Another type of summary plot for comparing classifiers

Lift charts

  • Suppose we are going to approach a pool of customers (phone, mail-out) in the hope that they will respond in some way e.g. buy a new mortgage product
  • Produce models based on historical data that will identify customers that are likely give the desired response. - Typically a classification model quantifies this in terms of a predicted probability of being in the response class.
  • If we had a limited budget, or interested in optimising our spending,we should focus first on those likely to respond i.e. more profitable customers.
  • Lift and gain charts address this, and there are a large number of variants

Lift charts

  • There are many variants of Score ranking' charts available.
  • In every case the \( x \)-axis will be Percentile with the \( y \)-axis being something like the following:

    • Lift, Cumulative lift
    • Gain
    • % response, cumulative % response
    • % captured response, cumulative % captured response
    • Profit, Cumulative profit

Determining the \(x\)-axis

The common \( x \)-axis can be determined relatively easily.

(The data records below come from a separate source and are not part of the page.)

-- pv_equiv track=rewrite | github.com/anuraggupta29/lte-mac-pusch-header-decoder | conversion_modules/word_to_byteHex.py | wordToByteHex
-- ===== SOURCE A (Python) =====
-- def wordToByteHex(integer_string):
--     integer_string = integer_string.replace(",", " ")
--     integer_array = integer_string.split()
--     hex_result_array = []
--
--     for integer_s in integer_array:
--         integer = int(integer_s)
--         #         byte1     byte2    byte3    byte4
--         # bit     31-24     23-16    15-8     7-0
--         byte1 = (integer & 0xFF000000) >> 24
--         byte2 = (integer & 0x00FF0000) >> 16
--         byte3 = (integer & 0x0000FF00) >> 8
--         byte4 = (integer & 0x000000FF)
--
--         byte_hex1 = f"{byte1:02x}"
--         byte_hex2 = f"{byte2:02x}"
--         byte_hex3 = f"{byte3:02x}"
--         byte_hex4 = f"{byte4:02x}"
--
--         hex_result_array.append(byte_hex1)
--         hex_result_array.append(byte_hex2)
--         hex_result_array.append(byte_hex3)
--         hex_result_array.append(byte_hex4)
--
--     hex_result_string = " ".join(hex_result_array)
--     return hex_result_string
-- ===== SOURCE B (Python) =====
-- def wordToByteHex(integer_string):
--     digits = "".join(format(int(t) % 0x100000000, "08x")
--                      for t in integer_string.replace(",", " ").split())
--     return " ".join(digits[i:i+2] for i in range(0, len(digits), 2))
-- ===== Notes on version B (the rewrite author's own statement) =====
-- stated objective: idiomatic
-- what changed: A extracts four bytes per integer with separate 32-bit masks and shifts and appends four tokens per loop; B formats each integer once (mod 2^32) as an 8-digit hex string, concatenates all digits into one stream, then in a second pass chunks that stream into 2-character pairs and joins them.
import Mathlib
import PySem

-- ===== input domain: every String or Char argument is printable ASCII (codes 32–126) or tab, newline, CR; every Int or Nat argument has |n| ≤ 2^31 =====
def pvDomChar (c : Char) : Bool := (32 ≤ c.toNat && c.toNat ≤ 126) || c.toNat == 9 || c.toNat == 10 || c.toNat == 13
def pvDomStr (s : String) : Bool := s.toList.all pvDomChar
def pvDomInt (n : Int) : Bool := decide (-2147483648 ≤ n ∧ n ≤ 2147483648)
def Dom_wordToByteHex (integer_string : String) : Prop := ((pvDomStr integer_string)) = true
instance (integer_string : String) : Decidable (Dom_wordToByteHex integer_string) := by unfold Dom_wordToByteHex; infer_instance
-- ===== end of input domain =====

-- B replaces A's per-byte mask-and-shift extraction by formatting each integer once (mod 2^32) as an
-- 8-digit hex string and then, in a second pass, chunking the concatenated digit stream into 2-char
-- pairs (objective: idiomatic two-stage decomposition).

-- hex digit character for 0 ≤ n < 16 (shared rendering primitive of both formats)
def hexDigit (n : Nat) : Char := if n < 10 then Char.ofNat (48 + n) else Char.ofNat (87 + n)
-- f"{b:02x}" — exact for 0 ≤ b < 256, the only values A formats
def fmt02x (b : Int) : String := String.ofList [hexDigit (b.toNat / 16), hexDigit (b.toNat % 16)]

-- ===== PORT A =====
def wordToByteHex (integer_string : String) : String :=
  let integer_string := PySem.Str.replace integer_string "," " "
  let integer_array := PySem.Str.split₀ integer_string
  let hex_result_array := integer_array.foldl (fun acc integer_s =>
    let integer := (PySem.Int.ofStr? integer_s).getD 0   -- Pre_ excludes the ValueError (none) case
    let byte1 := (PySem.Int.band integer 0xFF000000) >>> (24:Nat)
    let byte2 := (PySem.Int.band integer 0x00FF0000) >>> (16:Nat)
    let byte3 := (PySem.Int.band integer 0x0000FF00) >>> (8:Nat)
    let byte4 := PySem.Int.band integer 0x000000FF
    acc ++ [fmt02x byte1] ++ [fmt02x byte2] ++ [fmt02x byte3] ++ [fmt02x byte4]) []
  PySem.Str.join " " hex_result_array

-- ===== PORT B =====
-- format(v, "08x") — exact for 0 ≤ v < 2^32, the only values B formats (v is taken mod 2^32)
def hex8 (v : Int) : List Char :=
  [hexDigit (v.toNat / 268435456 % 16), hexDigit (v.toNat / 16777216 % 16),
   hexDigit (v.toNat / 1048576 % 16), hexDigit (v.toNat / 65536 % 16),
   hexDigit (v.toNat / 4096 % 16), hexDigit (v.toNat / 256 % 16),
   hexDigit (v.toNat / 16 % 16), hexDigit (v.toNat % 16)]

-- "digits[i:i+2] for i in range(0, len(digits), 2)" — the 2-char chunking pass
def chunk2 : List Char → List String
  | [] => []
  | [a] => [String.ofList [a]]
  | a :: b :: rest => String.ofList [a, b] :: chunk2 rest

def wordToByteHex_alt (integer_string : String) : String :=
  let digits := ((PySem.Str.split₀ (PySem.Str.replace integer_string "," " ")).map
    (fun t => hex8 (PySem.Int.mod ((PySem.Int.ofStr? t).getD 0) 0x100000000))).flatten
      -- Pre_ excludes the ValueError (none) case of int(t)
  PySem.Str.join " " (chunk2 digits)

-- ===== PRECONDITION & SPEC =====
-- Pre_: every whitespace/comma-separated token parses as a Python int (else A raises ValueError)
def Pre_wordToByteHex (integer_string : String) : Prop :=
  ∀ tok ∈ PySem.Str.split₀ (PySem.Str.replace integer_string "," " "),
    (PySem.Int.ofStr? tok).isSome = true
instance (integer_string : String) : Decidable (Pre_wordToByteHex integer_string) := by
  unfold Pre_wordToByteHex; infer_instance

def pvWitness_wordToByteHex : String := "16909060, -1 4096"

def Spec_wordToByteHex (integer_string : String) (out : String) : Prop := out = wordToByteHex_alt integer_string
instance (integer_string : String) (out : String) : Decidable (Spec_wordToByteHex integer_string out) := by unfold Spec_wordToByteHex; infer_instance

-- ===== CLAIM (what is proved, stated in full; the proofs are below) =====
def Claim_equal_wordToByteHex : Prop := ∀ (integer_string : String), Dom_wordToByteHex integer_string → Pre_wordToByteHex integer_string → Spec_wordToByteHex integer_string (wordToByteHex integer_string)

-- ===== LEMMAS AND PROOFS =====

-- a &&& 0xFF…(byte at bit l)…00 isolates one byte: arithmetic form
theorem and_byte_mask (a l : Nat) : a &&& (255 <<< l) = a / 2 ^ l % 256 * 2 ^ l := by
  set x := a &&& (255 <<< l) with hx
  have hmask : (255 <<< l) &&& (2 ^ l - 1) = 0 := by
    have := Nat.and_two_pow_sub_one_eq_mod (255 <<< l) l
    simp only [Nat.shiftLeft_eq, Nat.mul_mod_left] at this
    simp [Nat.shiftLeft_eq]
  have hlow : x % 2 ^ l = 0 := by
    have := Nat.and_two_pow_sub_one_eq_mod x l
    rw [← this, hx, Nat.and_assoc, hmask, Nat.and_zero]
  have hhigh : x >>> l = a >>> l &&& 255 := by
    rw [hx, Nat.shiftRight_and_distrib]
    congr 1
    rw [Nat.shiftLeft_eq, Nat.shiftRight_eq_div_pow, Nat.mul_div_cancel _ (by positivity)]
  have h255 : a >>> l &&& 255 = a >>> l % 256 := by
    have := Nat.and_two_pow_sub_one_eq_mod (a >>> l) 8; simpa using this
  have hdiv : x / 2 ^ l = a / 2 ^ l % 256 := by
    rw [← Nat.shiftRight_eq_div_pow, hhigh, h255, Nat.shiftRight_eq_div_pow]
  rw [← hdiv, Nat.div_mul_cancel (Nat.dvd_of_mod_eq_zero hlow)]

-- A's byte1 as a byte of n mod 2^32
theorem byte1_eq (n : Int) :
    (PySem.Int.band n 0xFF000000) >>> (24:Nat) =
      (((PySem.Int.mod n 0x100000000).toNat / 16777216 % 256 : Nat) : Int) := by
  rw [PySem.Int.mod_eq_emod_of_pos (a := n) (by norm_num)]
  rcases (by omega : 0 ≤ n ∨ n < 0) with hn | hn
  · rw [PySem.Int.band_of_nonneg hn (by norm_num)]
    have hm : ((0xFF000000:Int)).toNat = 255 <<< 24 := by decide
    rw [hm, and_byte_mask, ← Int.natCast_shiftRight, Nat.shiftRight_eq_div_pow,
        Nat.mul_div_cancel _ (by norm_num)]
    omega
  · have h0 : ¬ (0 ≤ n) := by omega
    simp only [PySem.Int.band]
    rw [if_neg h0, if_pos (by norm_num)]
    have hm : ((0xFF000000:Int)).toNat = 255 <<< 24 := by decide
    rw [hm, Nat.and_comm, and_byte_mask]
    rw [← Int.natCast_shiftRight, Nat.shiftRight_eq_div_pow]
    have h2 : (255 <<< 24 - (-n-1).toNat / 2 ^ 24 % 256 * 2 ^ 24) / 2 ^ 24
        = 255 - (-n-1).toNat / 2 ^ 24 % 256 := by
      have h3 : (255:Nat) <<< 24 = 255 * 2 ^ 24 := by decide
      rw [h3, ← Nat.sub_mul, Nat.mul_div_cancel _ (by norm_num)]
    rw [h2]
    omega

-- A's byte2 as a byte of n mod 2^32
theorem byte2_eq (n : Int) :
    (PySem.Int.band n 0x00FF0000) >>> (16:Nat) =
      (((PySem.Int.mod n 0x100000000).toNat / 65536 % 256 : Nat) : Int) := by
  rw [PySem.Int.mod_eq_emod_of_pos (a := n) (by norm_num)]
  rcases (by omega : 0 ≤ n ∨ n < 0) with hn | hn
  · rw [PySem.Int.band_of_nonneg hn (by norm_num)]
    have hm : ((0x00FF0000:Int)).toNat = 255 <<< 16 := by decide
    rw [hm, and_byte_mask, ← Int.natCast_shiftRight, Nat.shiftRight_eq_div_pow,
        Nat.mul_div_cancel _ (by norm_num)]
    omega
  · have h0 : ¬ (0 ≤ n) := by omega
    simp only [PySem.Int.band]
    rw [if_neg h0, if_pos (by norm_num)]
    have hm : ((0x00FF0000:Int)).toNat = 255 <<< 16 := by decide
    rw [hm, Nat.and_comm, and_byte_mask]
    rw [← Int.natCast_shiftRight, Nat.shiftRight_eq_div_pow]
    have h2 : (255 <<< 16 - (-n-1).toNat / 2 ^ 16 % 256 * 2 ^ 16) / 2 ^ 16
        = 255 - (-n-1).toNat / 2 ^ 16 % 256 := by
      have h3 : (255:Nat) <<< 16 = 255 * 2 ^ 16 := by decide
      rw [h3, ← Nat.sub_mul, Nat.mul_div_cancel _ (by norm_num)]
    rw [h2]
    omega

-- A's byte3 as a byte of n mod 2^32
theorem byte3_eq (n : Int) :
    (PySem.Int.band n 0x0000FF00) >>> (8:Nat) =
      (((PySem.Int.mod n 0x100000000).toNat / 256 % 256 : Nat) : Int) := by
  rw [PySem.Int.mod_eq_emod_of_pos (a := n) (by norm_num)]
  rcases (by omega : 0 ≤ n ∨ n < 0) with hn | hn
  · rw [PySem.Int.band_of_nonneg hn (by norm_num)]
    have hm : ((0x0000FF00:Int)).toNat = 255 <<< 8 := by decide
    rw [hm, and_byte_mask, ← Int.natCast_shiftRight, Nat.shiftRight_eq_div_pow,
        Nat.mul_div_cancel _ (by norm_num)]
    omega
  · have h0 : ¬ (0 ≤ n) := by omega
    simp only [PySem.Int.band]
    rw [if_neg h0, if_pos (by norm_num)]
    have hm : ((0x0000FF00:Int)).toNat = 255 <<< 8 := by decide
    rw [hm, Nat.and_comm, and_byte_mask]
    rw [← Int.natCast_shiftRight, Nat.shiftRight_eq_div_pow]
    have h2 : (255 <<< 8 - (-n-1).toNat / 2 ^ 8 % 256 * 2 ^ 8) / 2 ^ 8
        = 255 - (-n-1).toNat / 2 ^ 8 % 256 := by
      have h3 : (255:Nat) <<< 8 = 255 * 2 ^ 8 := by decide
      rw [h3, ← Nat.sub_mul, Nat.mul_div_cancel _ (by norm_num)]
    rw [h2]
    omega

-- A's byte4 as a byte of n mod 2^32
theorem byte4_eq (n : Int) :
    PySem.Int.band n 0x000000FF = (((PySem.Int.mod n 0x100000000).toNat % 256 : Nat) : Int) := by
  rw [PySem.Int.mod_eq_emod_of_pos (a := n) (by norm_num)]
  rcases (by omega : 0 ≤ n ∨ n < 0) with hn | hn
  · rw [PySem.Int.band_of_nonneg hn (by norm_num)]
    have hm : ((0x000000FF:Int)).toNat = 255 := by decide
    rw [hm]
    have := Nat.and_two_pow_sub_one_eq_mod n.toNat 8
    simp only [show (2:Nat) ^ 8 - 1 = 255 by norm_num] at this
    rw [this]
    omega
  · have h0 : ¬ (0 ≤ n) := by omega
    simp only [PySem.Int.band]
    rw [if_neg h0, if_pos (by norm_num)]
    have hm : ((0x000000FF:Int)).toNat = 255 := by decide
    rw [hm]
    have := Nat.and_two_pow_sub_one_eq_mod (-n-1).toNat 8
    simp only [show (2:Nat) ^ 8 - 1 = 255 by norm_num] at this
    rw [Nat.and_comm, this]
    omega

-- per token: chunking this token's 8 hex digits yields A's 4 formatted bytes, then the rest
theorem token_chunk (n : Int) (rest : List Char) :
    chunk2 (hex8 (PySem.Int.mod n 0x100000000) ++ rest) =
      [fmt02x ((PySem.Int.band n 0xFF000000) >>> (24:Nat)),
       fmt02x ((PySem.Int.band n 0x00FF0000) >>> (16:Nat)),
       fmt02x ((PySem.Int.band n 0x0000FF00) >>> (8:Nat)),
       fmt02x (PySem.Int.band n 0x000000FF)] ++ chunk2 rest := by
  rw [byte1_eq, byte2_eq, byte3_eq, byte4_eq]
  set m := (PySem.Int.mod n 0x100000000).toNat with hm
  have e1 : m / 16777216 % 256 / 16 = m / 268435456 % 16 := by omega
  have e2 : m / 16777216 % 256 % 16 = m / 16777216 % 16 := by omega
  have e3 : m / 65536 % 256 / 16 = m / 1048576 % 16 := by omega
  have e4 : m / 65536 % 256 % 16 = m / 65536 % 16 := by omega
  have e5 : m / 256 % 256 / 16 = m / 4096 % 16 := by omega
  have e6 : m / 256 % 256 % 16 = m / 256 % 16 := by omega
  have e7 : m % 256 / 16 = m / 16 % 16 := by omega
  have e8 : m % 256 % 16 = m % 16 := by omega
  simp only [hex8, fmt02x, Int.toNat_natCast, List.cons_append, List.nil_append, chunk2,
    e1, e2, e3, e4, e5, e6, e7, e8]
  rw [hm]

-- A's fold = chunking B's concatenated digit stream
theorem folds_eq (toks : List String) (acc : List String) :
    toks.foldl (fun acc integer_s =>
      let integer := (PySem.Int.ofStr? integer_s).getD 0
      let byte1 := (PySem.Int.band integer 0xFF000000) >>> (24:Nat)
      let byte2 := (PySem.Int.band integer 0x00FF0000) >>> (16:Nat)
      let byte3 := (PySem.Int.band integer 0x0000FF00) >>> (8:Nat)
      let byte4 := PySem.Int.band integer 0x000000FF
      acc ++ [fmt02x byte1] ++ [fmt02x byte2] ++ [fmt02x byte3] ++ [fmt02x byte4]) acc =
    acc ++ chunk2 ((toks.map
      (fun t => hex8 (PySem.Int.mod ((PySem.Int.ofStr? t).getD 0) 0x100000000))).flatten) := by
  induction toks generalizing acc with
  | nil => simp [chunk2]
  | cons t ts ih =>
      simp only [List.foldl_cons, List.map_cons, List.flatten_cons]
      rw [ih, token_chunk]
      simp [List.append_assoc]

-- ===== VERDICT (by name: the statement is the Claim_ definition above) =====
theorem wordToByteHex_spec : Claim_equal_wordToByteHex := by
  intro s _hd _hp
  unfold Spec_wordToByteHex wordToByteHex wordToByteHex_alt
  simp only [folds_eq, List.nil_append]
def brute_solve (a : List Int) (b : List Int) : Int :=
  (PySem.List.pyRange 0 (((PySem.List.max? a (fun x => x)).getD 0) + 1) 1).foldl
    (fun best x =>
      let cnt : Int := (a.countP (fun v => decide (x ≤ v)) : Int)
      let k := pyGreedyA cnt b 0 0
      if x * k > best then x * k else best) 0

-- ===== PORT B =====
-- the 'for bi in b' loop of Source B, with its break
def altLoop (sa : List Int) (n : Int) : List Int → Int → Int → Int → Int → Int
  | [], _, _, _, best => best
  | bi :: rest, s, need, k, best =>
    let s' := s + bi
    let need' := if s' > need then s' else need
    if need' > n then best
    else
      let k' := k + 1
      let x := if need' > 0 then (PySem.List.pyGet? sa (n - need')).getD 0
               else (PySem.List.pyGet? sa (n - 1)).getD 0
      altLoop sa n rest s' need' k' (if x * k' > best then x * k' else best)

def brute_solve_alt (a : List Int) (b : List Int) : Int :=
  let sa := PySem.List.sorted a (fun x => x) false
  let n : Int := (sa.length : Int)
  altLoop sa n b 0 0 0 0

-- ===== PRECONDITION & SPEC =====
-- Pre_ excludes a = [], on which Python A raises ValueError (max of empty sequence).
def Pre_brute_solve (a : List Int) (b : List Int) : Prop := a ≠ []
instance (a : List Int) (b : List Int) : Decidable (Pre_brute_solve a b) := by
  unfold Pre_brute_solve; infer_instance

def pvWitness_brute_solve : List Int × List Int := ([1, 3, 2], [2, 1])

def Spec_brute_solve (a : List Int) (b : List Int) (out : Int) : Prop := out = brute_solve_alt a b
instance (a : List Int) (b : List Int) (out : Int) : Decidable (Spec_brute_solve a b out) := by
  unfold Spec_brute_solve; infer_instance

-- ===== CLAIM (what is proved, stated in full; the proofs are below) =====
def Claim_equal_brute_solve : Prop := ∀ (a : List Int) (b : List Int), Dom_brute_solve a b → Pre_brute_solve a b → Spec_brute_solve a b (brute_solve a b)

-- ===== LEMMAS AND PROOFS =====

-- proof-side: the threshold B reads off for a given 'need'
def xOf (sa : List Int) (n need : Int) : Int :=
  if need > 0 then (PySem.List.pyGet? sa (n - need)).getD 0
  else (PySem.List.pyGet? sa (n - 1)).getD 0

-- proof-side: the running-max prefix sums of b, from sum s and max-so-far m
def needsFrom (s m : Int) : List Int → List Int
  | [] => []
  | bi :: r => (max m (s + bi)) :: needsFrom (s + bi) (max m (s + bi)) r

-- proof-side: the products x*k that B's loop takes the max of
def termsFrom (sa : List Int) (n : Int) (s m k : Int) : List Int → List Int
  | [] => []
  | bi :: r =>
    if max m (s + bi) > n then []
    else xOf sa n (max m (s + bi)) * (k + 1) :: termsFrom sa n (s + bi) (max m (s + bi)) (k + 1) r

lemma foldl_max_le (l : List Int) (init C : Int) (h0 : init ≤ C) (h : ∀ x ∈ l, x ≤ C) :
    l.foldl max init ≤ C := by
  induction l generalizing init with
  | nil => simpa using h0
  | cons y t ih =>
      exact ih (max init y) (max_le h0 (h y (List.mem_cons_self))) (fun x hx => h x (List.mem_cons_of_mem _ hx))

lemma altLoop_eq_foldl (sa : List Int) (n : Int) :
    ∀ (rest : List Int) (s m k best : Int),
      altLoop sa n rest s m k best = (termsFrom sa n s m k rest).foldl max best := by
  intro rest
  induction rest with
  | nil => intro s m k best; simp [altLoop, termsFrom]
  | cons bi r ih =>
      intro s m k best
      have hm : (if s + bi > m then s + bi else m) = max m (s + bi) := by
        rcases le_or_gt (s + bi) m with h | h <;> simp [max_def] <;> omega
      by_cases hbr : max m (s + bi) > n
      · simp only [altLoop, termsFrom, hm, if_pos hbr, List.foldl_nil]
      · have hx : (if max m (s + bi) > 0 then (PySem.List.pyGet? sa (n - max m (s + bi))).getD 0
              else (PySem.List.pyGet? sa (n - 1)).getD 0) = xOf sa n (max m (s + bi)) := rfl
        have hb : ∀ t : Int, (if t > best then t else best) = max best t := by
          intro t; rcases le_or_gt t best with h | h <;> simp [max_def] <;> omega
        simp only [altLoop, termsFrom, hm, if_neg hbr, hx, hb, List.foldl_cons]
        exact ih _ _ _ _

  • Assume a simple 2-class classification problem that we have constructed a model for.
  • The model at some level will produce a predicted probability for each observation e.g. \( \hat{p}_i=\text{Predicted} P(y_i=1|\mathbf{x}_i) \)
  • Take the input data \( \mathbf{X} \) and produce \( \hat{p} \) for every observation (for the training, validation or test datasets as all we require is an input vector \( \mathbf{x} \)).
  • Put these in descending order - there are the values that give us our \( x \)-axis.

General chart structure

Imagine as a customer database ordered by \( \hat{p} \) - from left-to-right we are penetrating' deeper in to the database from high \( \hat{p} \) observations to low \( \hat{p} \) observations:

An implementation

  • Assume the model is intended to predict a particular class which we'll refer to as 'positives' or 'responses'
  • In most cases it is informative to consider a base-line case where there is no model:

  • In this case our observations are arranged randomly with respect to the \( x \)-axis

  • All observations have the same predicted probability of being a positive - the proportion of positives in the training dataset.

Lift

Lift

  • The ratio of % Captured Responses to the baseline % Response, in each bin.
  • The example model is doing three times as good guessing over the first few bins of the database.
  • After about 35% we do worse than guessing (we've captured most of the positives already - they are false positives beyond this).

Lift, Cumulative Lift

Cumulative Lift

  • The cumulative ratio of % Captured Responses to the baseline % Response, across the percentile bins.
  • The example model is doing twice as good guessing over the first 50% of the database.
  • If we sampled/targeted the entire database, we do no better than guessing - we would identify the same number of positives (all of them).

Why use these plots?

The utility of these charts is hopefully clear:

  • if we had a limited budget we can see what kind of level of response this would buy by targeting the (modelled) most likely responders
  • we can see how much value our model has brought to the problem (compared to a random sample of customers) - in direct monetary terms if costs are included
  • perhaps we can do a smaller campaign, as the returns diminish beyond some percentage of customers targeted
  • we can see where a level of customer targeting becomes unprofitable if the costs are known.